-- pv_equiv track=rewrite | github.com/shuyirt/UWQuestSchduleExporter | calendar.py | parseWeek
-- ===== SOURCE A (Python) =====
-- def parseWeek(week):
--     a = []
--     for index, day in enumerate(week):
--
--         if(day == 'M' or day == 'm'):
--             a.append( 'MO')
--         elif(day == 'W' or day == 'w'):
--             a.append( 'WE')
--         elif(day == 'F' or day == 'f'):
--             a.append( 'FR')
--         elif((day == 'T' or day == 't') and (index+1) >= len(week)):
--             a.append( 'TU')
--         elif((day == 'T' or day == 't') and (week[index+1] != 'h')):
--             a.append( 'TU')
--         elif((day == 'T' or day == 't') and (week[index+1] == 'h')):
--             a.append( 'TH')
--     return a
-- ===== SOURCE B (Python) =====
-- import re
--
-- _TOKEN = re.compile(r'[Tt]h|[MmWwFfTt]')
-- _CODE = {'M': 'MO', 'm': 'MO', 'W': 'WE', 'w': 'WE', 'F': 'FR', 'f': 'FR',
--          'T': 'TU', 't': 'TU', 'Th': 'TH', 'th': 'TH'}
--
-- def parseWeek(week):
--     return [_CODE[tok] for tok in _TOKEN.findall(week)]
-- ===== Notes on version B (the rewrite author's own statement) =====
-- stated objective: idiomatic
-- what changed: B is a staged regex tokenizer: re.findall with a two-alternative pattern (Th/th as one token before the single weekday letters) produces the token list in one declarative pass, then a comprehension maps each token through a literal code table, replacing A's index-carrying if/elif ladder with manual lookahead.
import Mathlib
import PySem

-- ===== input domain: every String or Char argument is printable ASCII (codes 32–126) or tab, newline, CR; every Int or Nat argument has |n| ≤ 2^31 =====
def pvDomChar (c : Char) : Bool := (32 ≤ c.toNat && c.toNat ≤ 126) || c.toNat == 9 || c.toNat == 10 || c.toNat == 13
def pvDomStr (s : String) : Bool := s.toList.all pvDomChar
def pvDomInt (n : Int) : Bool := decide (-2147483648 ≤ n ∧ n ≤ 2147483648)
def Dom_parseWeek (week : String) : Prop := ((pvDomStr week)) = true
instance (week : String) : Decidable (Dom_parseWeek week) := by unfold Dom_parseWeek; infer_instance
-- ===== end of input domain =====

-- B replaces A's enumerate-every-character if/elif ladder (lookahead, stray 'h' skipped a step later)
-- by a staged regex tokenizer (re.findall '[Tt]h|[MmWwFfTt]') followed by a table map (idiomatic).


-- ===== PORT A =====
-- 'for index, day in enumerate(week)' as structural recursion over the characters carrying the
-- running index; the lookahead week[index+1] is PySem.List.pyGet? on the whole character list.
def parseWeekGo (cs : List Char) : List Char → Nat → List String → List String
  | [], _, a => a
  | day :: rest, index, a =>
    parseWeekGo cs rest (index + 1)
      (if day = 'M' ∨ day = 'm' then a ++ ["MO"]
       else if day = 'W' ∨ day = 'w' then a ++ ["WE"]
       else if day = 'F' ∨ day = 'f' then a ++ ["FR"]
       else if (day = 'T' ∨ day = 't') ∧ ((index : Int) + 1 ≥ cs.length) then a ++ ["TU"]
       else if (day = 'T' ∨ day = 't') ∧ PySem.List.pyGet? cs ((index : Int) + 1) ≠ some 'h' then a ++ ["TU"]
       else if (day = 'T' ∨ day = 't') ∧ PySem.List.pyGet? cs ((index : Int) + 1) = some 'h' then a ++ ["TH"]
       else a)

def parseWeek (week : String) : List String :=
  parseWeekGo week.toList week.toList 0 []

-- ===== PORT B =====
-- Hand port of re.findall(r'[Tt]h|[MmWwFfTt]', week): the scanner moves left to right; at each
-- position it tries the leftmost alternative '[Tt]h' first (T/t followed by a lowercase 'h',
-- consuming both characters), then the single-letter class, and skips an unmatched character.
-- Exact for this pattern: no alternative can backtrack across positions.
def pvFindall : List Char → List String
  | [] => []
  | [c] =>
    if c = 'T' ∨ c = 't' then [String.ofList [c]]
    else if c = 'M' ∨ c = 'm' ∨ c = 'W' ∨ c = 'w' ∨ c = 'F' ∨ c = 'f' then [String.ofList [c]]
    else []
  | c :: d :: rest =>
    if c = 'T' ∨ c = 't' then
      if d = 'h' then String.ofList [c, 'h'] :: pvFindall rest
      else String.ofList [c] :: pvFindall (d :: rest)
    else if c = 'M' ∨ c = 'm' ∨ c = 'W' ∨ c = 'w' ∨ c = 'F' ∨ c = 'f' then
      String.ofList [c] :: pvFindall (d :: rest)
    else pvFindall (d :: rest)

-- Source B's dict literal _CODE
def pvCode : PySem.Dict String String :=
  (((((((((PySem.Dict.empty.insert "M" "MO").insert "m" "MO").insert "W" "WE").insert
      "w" "WE").insert "F" "FR").insert "f" "FR").insert "T" "TU").insert "t" "TU").insert
      "Th" "TH").insert "th" "TH"

-- '_CODE[tok]' — every token produced by the pattern is a key of _CODE, so the KeyError
-- branch is unreachable; the lookup is ported as get? with a default never used.
def parseWeek_alt (week : String) : List String :=
  (pvFindall week.toList).map (fun tok => (pvCode.get? tok).getD "")

-- ===== PRECONDITION & SPEC =====
def Spec_parseWeek (week : String) (out : List String) : Prop := out = parseWeek_alt week
instance (week : String) (out : List String) : Decidable (Spec_parseWeek week out) := by unfold Spec_parseWeek; infer_instance

-- ===== CLAIM (what is proved, stated in full; the proofs are below) =====
def Claim_equal_parseWeek : Prop := ∀ (week : String), Dom_parseWeek week → Spec_parseWeek week (parseWeek week)

-- ===== LEMMAS AND PROOFS =====

-- B's pipeline on a character list
def pvB (cs : List Char) : List String :=
  (pvFindall cs).map (fun tok => (pvCode.get? tok).getD "")

theorem pvB_nil : pvB [] = [] := by simp [pvB, pvFindall]

theorem pvB_letter (c : Char) (code : String) (rest : List Char)
    (hT : ¬(c = 'T' ∨ c = 't'))
    (hC : c = 'M' ∨ c = 'm' ∨ c = 'W' ∨ c = 'w' ∨ c = 'F' ∨ c = 'f')
    (hcode : (pvCode.get? (String.ofList [c])).getD "" = code) :
    pvB (c :: rest) = code :: pvB rest := by
  cases rest <;> rw [pvB, pvFindall] <;> simp [hT, hC, pvB, hcode, pvFindall]

theorem pvB_T_nil (c : Char) (hc : c = 'T' ∨ c = 't') : pvB [c] = ["TU"] := by
  rcases hc with rfl | rfl <;> rfl

theorem pvB_Th (c : Char) (ys : List Char) (hc : c = 'T' ∨ c = 't') :
    pvB (c :: 'h' :: ys) = "TH" :: pvB ys := by
  rw [pvB, pvFindall]
  rcases hc with rfl | rfl <;> simp [pvB] <;> rfl

theorem pvB_Tu (c y : Char) (ys : List Char) (hc : c = 'T' ∨ c = 't') (hy : y ≠ 'h') :
    pvB (c :: y :: ys) = "TU" :: pvB (y :: ys) := by
  rw [pvB, pvFindall]
  rcases hc with rfl | rfl <;> simp [hy, pvB] <;> rfl

theorem pvB_skip (c : Char) (rest : List Char)
    (hT : ¬(c = 'T' ∨ c = 't'))
    (hC : ¬(c = 'M' ∨ c = 'm' ∨ c = 'W' ∨ c = 'w' ∨ c = 'F' ∨ c = 'f')) :
    pvB (c :: rest) = pvB rest := by
  cases rest <;> rw [pvB, pvFindall] <;> simp [hT, hC, pvB, pvFindall]

theorem pyGet?_mid (pre rest : List Char) (c : Char) :
    PySem.List.pyGet? (pre ++ c :: rest) ((pre.length : Int) + 1) = rest.head? := by
  have h1 : ((pre.length : Int) + 1) = ((pre.length + 1 : Nat) : Int) := by push_cast; ring
  rw [h1, PySem.List.pyGet?_natCast]
  cases rest with
  | nil => rw [List.getElem?_eq_none] <;> simp
  | cons y ys =>
    rw [show pre ++ c :: y :: ys = (pre ++ [c]) ++ y :: ys by simp,
        List.getElem?_append_right (by simp)]
    simp

theorem go_eq (suf : List Char) : ∀ (pre : List Char) (acc : List String),
    parseWeekGo (pre ++ suf) suf pre.length acc = acc ++ pvB suf := by
  induction suf with
  | nil => intro pre acc; simp [parseWeekGo, pvB_nil]
  | cons day rest ih =>
    intro pre acc
    have step : ∀ b : List String,
        parseWeekGo (pre ++ day :: rest) rest (pre.length + 1) b = b ++ pvB rest := by
      intro b
      have hre : pre ++ day :: rest = (pre ++ [day]) ++ rest := by simp
      have hlen : pre.length + 1 = (pre ++ [day]).length := by simp
      rw [hlen, hre]; exact ih (pre ++ [day]) b
    have hget : PySem.List.pyGet? (pre ++ day :: rest) ((pre.length : Int) + 1) = rest.head? :=
      pyGet?_mid pre rest day
    show parseWeekGo (pre ++ day :: rest) rest (pre.length + 1) _ = _
    rw [step]
    by_cases hM : day = 'M' ∨ day = 'm'
    · rw [pvB_letter day "MO" rest (by rcases hM with rfl | rfl <;> simp)
        (by rcases hM with rfl | rfl <;> simp) (by rcases hM with rfl | rfl <;> decide)]
      simp [hM]
    · by_cases hW : day = 'W' ∨ day = 'w'
      · rw [pvB_letter day "WE" rest (by rcases hW with rfl | rfl <;> simp)
          (by rcases hW with rfl | rfl <;> simp) (by rcases hW with rfl | rfl <;> decide)]
        simp [hM, hW]
      · by_cases hF : day = 'F' ∨ day = 'f'
        · rw [pvB_letter day "FR" rest (by rcases hF with rfl | rfl <;> simp)
            (by rcases hF with rfl | rfl <;> simp) (by rcases hF with rfl | rfl <;> decide)]
          simp [hM, hW, hF]
        · by_cases hT : day = 'T' ∨ day = 't'
          · cases rest with
            | nil =>
              rw [pvB_T_nil day hT]
              simp [pvB_nil, hM, hW, hF, hT]
            | cons y ys =>
              by_cases hy : y = 'h'
              · subst hy
                rw [pvB_Th day ys hT,
                    pvB_skip 'h' ys (by simp) (by simp)]
                simp [hM, hW, hF, hT, hget]
                rw [if_neg (by omega : ¬((ys.length : Int) < 0))]
                simp
              · rw [pvB_Tu day y ys hT hy]
                have hne : PySem.List.pyGet? (pre ++ day :: y :: ys) ((pre.length : Int) + 1) ≠ some 'h' := by
                  rw [hget]; simp [hy]
                simp [hM, hW, hF, hT, hne]
          · rw [pvB_skip day rest hT (by push Not at hM hW hF; simp [hM.1, hM.2, hW.1, hW.2, hF.1, hF.2])]
            simp [hM, hW, hF, hT]

-- ===== VERDICT (by name: the statement is the Claim_ definition above) =====
theorem parseWeek_spec : Claim_equal_parseWeek := by
  intro week _
  show parseWeek week = parseWeek_alt week
  simpa [parseWeek, parseWeek_alt, pvB] using go_eq week.toList [] []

^^^^^^^^

TASK OBJECTIVE → Using the data above, reproduce exactly the lines from the line that contains "rest (by rcases hF" through the line that contains "by_cases hy : y = 'h'", including both.

TASK OUTPUT →
        · rw [pvB_letter day "FR" rest (by rcases hF with rfl | rfl <;> simp)
            (by rcases hF with rfl | rfl <;> simp) (by rcases hF with rfl | rfl <;> decide)]
          simp [hM, hW, hF]
        · by_cases hT : day = 'T' ∨ day = 't'
          · cases rest with
            | nil =>
              rw [pvB_T_nil day hT]
              simp [pvB_nil, hM, hW, hF, hT]
            | cons y ys =>
              by_cases hy : y = 'h'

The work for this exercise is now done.